*** EXTRACTED DATA Section Begins ***

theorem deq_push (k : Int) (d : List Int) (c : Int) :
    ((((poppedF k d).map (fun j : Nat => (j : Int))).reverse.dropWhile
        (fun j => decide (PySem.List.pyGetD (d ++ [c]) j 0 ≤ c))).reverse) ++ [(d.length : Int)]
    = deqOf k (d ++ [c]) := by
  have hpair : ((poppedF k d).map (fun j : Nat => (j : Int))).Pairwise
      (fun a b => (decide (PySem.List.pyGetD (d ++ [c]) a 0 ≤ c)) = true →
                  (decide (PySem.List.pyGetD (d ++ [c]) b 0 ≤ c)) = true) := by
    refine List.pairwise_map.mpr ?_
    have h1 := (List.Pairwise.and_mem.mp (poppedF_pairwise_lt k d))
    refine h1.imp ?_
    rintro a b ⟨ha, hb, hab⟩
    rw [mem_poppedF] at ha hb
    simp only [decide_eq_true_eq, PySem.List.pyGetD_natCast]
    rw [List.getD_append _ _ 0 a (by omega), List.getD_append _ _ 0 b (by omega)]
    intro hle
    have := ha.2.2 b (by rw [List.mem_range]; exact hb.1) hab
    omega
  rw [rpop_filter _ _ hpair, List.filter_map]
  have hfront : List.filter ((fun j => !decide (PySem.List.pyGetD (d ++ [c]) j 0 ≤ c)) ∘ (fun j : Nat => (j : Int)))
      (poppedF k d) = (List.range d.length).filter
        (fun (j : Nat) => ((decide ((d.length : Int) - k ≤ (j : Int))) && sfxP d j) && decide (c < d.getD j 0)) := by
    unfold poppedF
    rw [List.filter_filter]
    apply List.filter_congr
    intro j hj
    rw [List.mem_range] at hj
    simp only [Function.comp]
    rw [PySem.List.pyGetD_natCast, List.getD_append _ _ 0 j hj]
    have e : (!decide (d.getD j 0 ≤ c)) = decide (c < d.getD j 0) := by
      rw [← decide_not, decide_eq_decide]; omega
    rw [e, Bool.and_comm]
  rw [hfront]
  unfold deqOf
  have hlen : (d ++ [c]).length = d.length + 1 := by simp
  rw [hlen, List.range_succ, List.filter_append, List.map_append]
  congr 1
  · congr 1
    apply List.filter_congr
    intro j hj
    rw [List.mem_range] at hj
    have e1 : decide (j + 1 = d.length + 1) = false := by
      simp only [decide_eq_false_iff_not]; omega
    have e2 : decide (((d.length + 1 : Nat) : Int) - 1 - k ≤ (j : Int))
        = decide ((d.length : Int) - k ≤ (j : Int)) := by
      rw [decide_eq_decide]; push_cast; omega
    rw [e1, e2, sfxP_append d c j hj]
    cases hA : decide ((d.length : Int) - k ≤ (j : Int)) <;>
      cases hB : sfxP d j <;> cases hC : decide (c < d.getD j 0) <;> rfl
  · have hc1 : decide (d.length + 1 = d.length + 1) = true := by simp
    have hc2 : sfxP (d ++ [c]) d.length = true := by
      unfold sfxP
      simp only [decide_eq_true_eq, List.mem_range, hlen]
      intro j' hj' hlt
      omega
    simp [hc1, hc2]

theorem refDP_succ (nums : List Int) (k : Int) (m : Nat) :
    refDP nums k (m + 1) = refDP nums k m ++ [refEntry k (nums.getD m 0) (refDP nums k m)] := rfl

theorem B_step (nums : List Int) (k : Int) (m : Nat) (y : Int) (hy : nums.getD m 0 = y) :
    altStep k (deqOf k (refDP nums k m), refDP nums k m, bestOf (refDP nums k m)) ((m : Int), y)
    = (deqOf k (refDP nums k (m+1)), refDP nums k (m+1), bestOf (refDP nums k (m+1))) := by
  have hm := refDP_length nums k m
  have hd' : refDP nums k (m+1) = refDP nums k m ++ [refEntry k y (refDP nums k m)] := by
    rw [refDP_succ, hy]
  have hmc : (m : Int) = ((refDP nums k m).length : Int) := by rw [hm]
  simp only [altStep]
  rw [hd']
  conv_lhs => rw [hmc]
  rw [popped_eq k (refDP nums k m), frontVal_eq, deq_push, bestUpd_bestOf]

*** EXTRACTED DATA Section Ends ***

All lines from the line containing "cases hB : sfxP" through the last line of the data are to be repeated exactly; no other line belongs in the answer.

- PROBLEM SOLUTION:
      cases hB : sfxP d j <;> cases hC : decide (c < d.getD j 0) <;> rfl
  · have hc1 : decide (d.length + 1 = d.length + 1) = true := by simp
    have hc2 : sfxP (d ++ [c]) d.length = true := by
      unfold sfxP
      simp only [decide_eq_true_eq, List.mem_range, hlen]
      intro j' hj' hlt
      omega
    simp [hc1, hc2]

theorem refDP_succ (nums : List Int) (k : Int) (m : Nat) :
    refDP nums k (m + 1) = refDP nums k m ++ [refEntry k (nums.getD m 0) (refDP nums k m)] := rfl

theorem B_step (nums : List Int) (k : Int) (m : Nat) (y : Int) (hy : nums.getD m 0 = y) :
    altStep k (deqOf k (refDP nums k m), refDP nums k m, bestOf (refDP nums k m)) ((m : Int), y)
    = (deqOf k (refDP nums k (m+1)), refDP nums k (m+1), bestOf (refDP nums k (m+1))) := by
  have hm := refDP_length nums k m
  have hd' : refDP nums k (m+1) = refDP nums k m ++ [refEntry k y (refDP nums k m)] := by
    rw [refDP_succ, hy]
  have hmc : (m : Int) = ((refDP nums k m).length : Int) := by rw [hm]
  simp only [altStep]
  rw [hd']
  conv_lhs => rw [hmc]
  rw [popped_eq k (refDP nums k m), frontVal_eq, deq_push, bestUpd_bestOf]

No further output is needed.